Value added tax – Exemption – Letting or leasing of immovable property – Respondent operating self-storage business involving use of storage units by customers for a fee – Whether appellants correctly characterising respondent’s supplies as supplies of services chargeable to VAT at standard rate – Whether respondent making exempt supplies of lettings or leasings of immovable property – Appeal allowed
The respondent operated a business that involved charging a fee to customers to store goods in secure and numbered storage units. The appellants determined that the business involved the supply of services that were chargeable of VAT at the standard rate. Allowing the respondent’s appeal against that decision, the first-tier tribunal (FTT) held that the respondent was making exempt supplies comprising the letting or leasing of immovable property.
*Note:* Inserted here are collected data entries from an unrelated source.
-- pv_equiv track=rewrite | github.com/desigandeva/Desigan_Sayur | Python/day6/d6problem1.py | checkBal
-- ===== SOURCE A (Python) =====
-- def checkBal(string):
--     # assign initial as 0
--     c = 0
--     # check every element is balsed or not
--     for i in string:
--         if i=='(':
--             c+=1
--         elif i==')':
--             c-=1
--         elif i=='[':
--             c+=2
--         elif i==']':
--             c-=2
--         elif i=='{':
--             c+=3
--         elif i=='}':
--             c-=3
--     # if c is 0 then return true (it's balansed)
--     if c==0:
--         return True
--     # if c not 0 then return false (it's unbalanced)
--     else:
--         return False
-- ===== SOURCE B (Python) =====
-- _W = {'(': 1, ')': -1, '[': 2, ']': -2, '{': 3, '}': -3}
--
-- def _balance(s, lo, hi):
--     # weighted bracket balance of s[lo:hi], by divide and conquer
--     if hi - lo == 0:
--         return 0
--     if hi - lo == 1:
--         return _W.get(s[lo], 0)
--     mid = (lo + hi) // 2
--     return _balance(s, lo, mid) + _balance(s, mid, hi)
--
-- def checkBal(string):
--     return _balance(string, 0, len(string)) == 0
-- ===== Notes on version B (the rewrite author's own statement) =====
-- stated objective: alternative
-- what changed: Replaced A's single left-to-right accumulating branch scan with a divide-and-conquer recursion that splits the string in half, computes each half's weighted balance via a weight table at the leaves, and sums the two halves.
import Mathlib
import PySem

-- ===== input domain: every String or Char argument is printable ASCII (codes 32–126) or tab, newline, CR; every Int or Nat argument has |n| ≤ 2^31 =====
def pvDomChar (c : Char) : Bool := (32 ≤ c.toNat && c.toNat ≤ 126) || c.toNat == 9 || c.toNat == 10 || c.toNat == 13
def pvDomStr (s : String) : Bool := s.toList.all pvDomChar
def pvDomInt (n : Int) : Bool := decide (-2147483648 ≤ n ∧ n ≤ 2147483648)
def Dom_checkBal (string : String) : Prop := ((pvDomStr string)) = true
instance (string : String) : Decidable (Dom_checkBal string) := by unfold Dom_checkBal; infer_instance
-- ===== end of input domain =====

-- B computes the weighted bracket balance by divide-and-conquer over halves of the
-- string, consulting a weight table at single-character leaves, instead of A's
-- single accumulating branch-per-character scan. (objective: alternative)

-- ===== PORT A =====
def checkBal (string : String) : Bool :=
  let c : Int := string.toList.foldl
    (fun c i =>
      if i == '(' then c + 1
      else if i == ')' then c - 1
      else if i == '[' then c + 2
      else if i == ']' then c - 2
      else if i == '{' then c + 3
      else if i == '}' then c - 3
      else c) 0
  if c == 0 then true else false

-- ===== PORT B =====
def pvWTable : PySem.Dict Char Int :=
  PySem.Dict.ofList [('(', 1), (')', -1), ('[', 2), (']', -2), ('{', 3), ('}', -3)]

def pvBalance (s : List Char) (lo hi : Nat) : Int :=
  if hi - lo = 0 then 0
  else if hi - lo = 1 then
    match PySem.List.pyGet? s (lo : Int) with
    | some c => pvWTable.getD c 0
    | none => 0        -- unreachable when lo is in range (Python s[lo])
  else
    pvBalance s lo ((lo + hi) / 2) + pvBalance s ((lo + hi) / 2) hi
termination_by hi - lo
decreasing_by all_goals omega

def checkBal_alt (string : String) : Bool :=
  pvBalance string.toList 0 string.toList.length == 0

-- ===== PRECONDITION & SPEC =====
def Spec_checkBal (string : String) (out : Bool) : Prop := out = checkBal_alt string
instance (string : String) (out : Bool) : Decidable (Spec_checkBal string out) := by unfold Spec_checkBal; infer_instance

-- ===== CLAIM (what is proved, stated in full; the proofs are below) =====
def Claim_equal_checkBal : Prop := ∀ (string : String), Dom_checkBal string → Spec_checkBal string (checkBal string)

-- ===== LEMMAS AND PROOFS =====

-- the weight table as a closed if-chain
theorem pvW_eval (x : Char) : pvWTable.getD x 0 =
    (if x = '(' then 1 else if x = ')' then -1 else if x = '[' then 2 else if x = ']' then -2
     else if x = '{' then 3 else if x = '}' then -3 else 0 : Int) := by
  by_cases h1 : x = '('
  · subst h1; decide
  by_cases h2 : x = ')'
  · subst h2; decide
  by_cases h3 : x = '['
  · subst h3; decide
  by_cases h4 : x = ']'
  · subst h4; decide
  by_cases h5 : x = '{'
  · subst h5; decide
  by_cases h6 : x = '}'
  · subst h6; decide
  have hitems : pvWTable.items = [('(', 1), (')', -1), ('[', 2), (']', -2), ('{', 3), ('}', -3)] := by decide
  have hf : pvWTable.get? x = none := by
    have hnone : List.find? (fun p : Char × Int => p.1 == x)
        [('(', 1), (')', -1), ('[', 2), (']', -2), ('{', 3), ('}', -3)] = none := by
      rw [List.find?_eq_none]
      intro p hp
      simp only [List.mem_cons, List.not_mem_nil, or_false] at hp
      rcases hp with h|h|h|h|h|h <;> subst h <;> simp [beq_iff_eq] <;>
        first
        | exact fun h' => h1 h'.symm
        | exact fun h' => h2 h'.symm
        | exact fun h' => h3 h'.symm
        | exact fun h' => h4 h'.symm
        | exact fun h' => h5 h'.symm
        | exact fun h' => h6 h'.symm
    rw [PySem.Dict.get?, hitems, hnone]
    rfl
  simp [PySem.Dict.getD, hf, h1, h2, h3, h4, h5, h6]

-- prefix sum of weights: pvS l k = sum of weights of the first k characters
def pvS (l : List Char) (k : Nat) : Int := ((l.take k).map (fun c => pvWTable.getD c 0)).sum

theorem pvS_succ (l : List Char) (k : Nat) (hk : k < l.length) :
    pvS l (k + 1) = pvS l k + pvWTable.getD l[k] 0 := by
  rw [pvS, List.take_add_one, List.getElem?_eq_getElem hk]
  rw [List.map_append, List.sum_append, pvS]
  simp

theorem pvBalance_eq (l : List Char) (lo hi : Nat) (h1 : lo ≤ hi) (h2 : hi ≤ l.length) :
    pvBalance l lo hi = pvS l hi - pvS l lo := by
  rw [pvBalance]
  split_ifs with h0 hone
  · have : hi = lo := by omega
    simp [this]
  · have hhi : hi = lo + 1 := by omega
    have hlt : lo < l.length := by omega
    rw [PySem.List.pyGet?_ofNat (h := hlt)]
    simp [hhi, pvS_succ l lo hlt]
  · rw [pvBalance_eq l lo ((lo + hi) / 2) (by omega) (by omega),
        pvBalance_eq l ((lo + hi) / 2) hi (by omega) h2]
    ring
termination_by hi - lo
decreasing_by all_goals omega

theorem pvStep_eq (c : Int) (x : Char) :
    (if x == '(' then c + 1
     else if x == ')' then c - 1
     else if x == '[' then c + 2
     else if x == ']' then c - 2
     else if x == '{' then c + 3
     else if x == '}' then c - 3
     else c) = c + pvWTable.getD x 0 := by
  rw [pvW_eval]
  simp only [beq_iff_eq]
  split_ifs <;> ring

theorem checkBal_foldl_eq (l : List Char) (c : Int) :
    l.foldl
      (fun c i =>
        if i == '(' then c + 1
        else if i == ')' then c - 1
        else if i == '[' then c + 2
        else if i == ']' then c - 2
        else if i == '{' then c + 3
        else if i == '}' then c - 3
        else c) c
    = c + (l.map (fun ch => pvWTable.getD ch 0)).sum := by
  induction l generalizing c with
  | nil => simp
  | cons x xs ih =>
    rw [List.foldl_cons, pvStep_eq, ih, List.map_cons, List.sum_cons]
    ring

theorem decide_eq_beq_int (a b : Int) : decide (a = b) = (a == b) := by
  cases h : a == b
  · simp_all
  · simp_all

-- ===== VERDICT (by name: the statement is the Claim_ definition above) =====
theorem checkBal_spec : Claim_equal_checkBal := by
  intro s _
  unfold Spec_checkBal checkBal checkBal_alt
  rw [checkBal_foldl_eq, pvBalance_eq s.toList 0 s.toList.length (Nat.zero_le _) le_rfl]
  rw [pvS, pvS, List.take_length, List.take_zero]
  simp
  rw [decide_eq_beq_int]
The FTT found that the respondent’s premises comprised a concrete-surfaced compound, surrounded by a secure perimeter fence and monitored by 24-hour security, and containing approximately 300 individual, self-contained, steel-clad storage units, positioned in rows. Each unit weighed 600kg and was designed to hold up to six tonnes of goods when sitting on a flat surface. It took a trained team of three self-employed fitters one day to construct each unit on-site, after which the unit was lifted into place by “tele-handler” machinery.
Although the units were not attached to the ground, they were not designed to be lifted or moved with goods inside them. The respondent had no intention of removing any of the units, although, if it chose to do so, each unit would take two man-days to dismantle.
The respondent used a standard form of licence agreement, under which customers took a unit for an indefinite period, terminable by either party on one week’s notice, with the fee depending on the duration of storage. The agreement expressly stated that it did not confer any right to exclusive possession.
The FTT found that the storage units qualified as immovable property, being fixed to the ground “for all practical purposes”, and that the principal or predominant element of the respondent’s supply, under the agreement between it and each customer, was a licence conferring the exclusive right to occupy a specific storage unit or area of land, notwithstanding the statement to the contrary in the agreement. The appellants appealed.
Decision: The appeal was allowed.
(1) For a building or structure to qualify as immovable property, for the purposes of the exemption, it had to be fixed to or in the ground in such a way that it could not easily be either dismantled or moved, although the fact that it was not fixed inseverably, or that it might be removed at some point in the future, did not prevent it from being immovable property: Maierhofer v Finanzamt Augsburg-Land Case C-315/00 [2003] STC 564 applied. Whether a building or structure met that test depended on its objective characteristics. Whether it would, or could, be re-used on another site was not relevant in determining its status as movable or immovable property. The respondent’s storage units were not immovable property since they were not fixed to the ground but rested on their own weight.
The FTT could not validly conclude that they were fixed to the ground “for all practical purposes” on the basis that they could only be enjoyed in situ and were not designed to be moved. Whether the units were fixed to or in the ground depended on their objective characteristics.
Moreover, the respondent’s units could easily be dismantled and removed. The fact that it might take two man-days to do so did not invalidate that conclusion. Although it was not possible to specify the number of persons, or period of time, required before a building or structure ceased to be easily dismantled, a period of two man-days, in relation to the storage units, did not establish any material degree of difficulty in dismantling. As to movement, the units had easily been moved into place initially by the tele-handler and there was nothing to suggest that they could not be moved subsequently just as easily. The fact that the units were not actually moved was irrelevant to their status as movable or immovable property.
Per curiam: Had the units been immovable property, then the agreement between the respondent and its customers would have involved a leasing or letting comprising the grant of a licence to occupy. Although the licence agreement stated that it conferred no right of exclusive possession, it did not in fact prevent the customer from enjoying exclusive possession of the unit against third parties; the decisive factor was the objective character of the transaction, not how it was classified by the parties.
Nonetheless, even assuming a letting of immovable property, the supplies made by the respondent fell outside the VAT exemption since they were properly characterised as a single, composite supply of storage services.
Further, the decision in the instant case might be of largely historic interest since, with effect from 1 October 2012, the grant of facilities for the self-storage of goods was excluded from the exemption for supplies of land by para (ka) of Group 1 of Schedule 9 to the Value Added Tax Act 1994.
Michael Jones (instructed by the legal department of HMRC) appeared for the appellants; Michael Conlon QC (instructed by Freshfields Bruckhaus Deringer LLP) appeared for the respondent.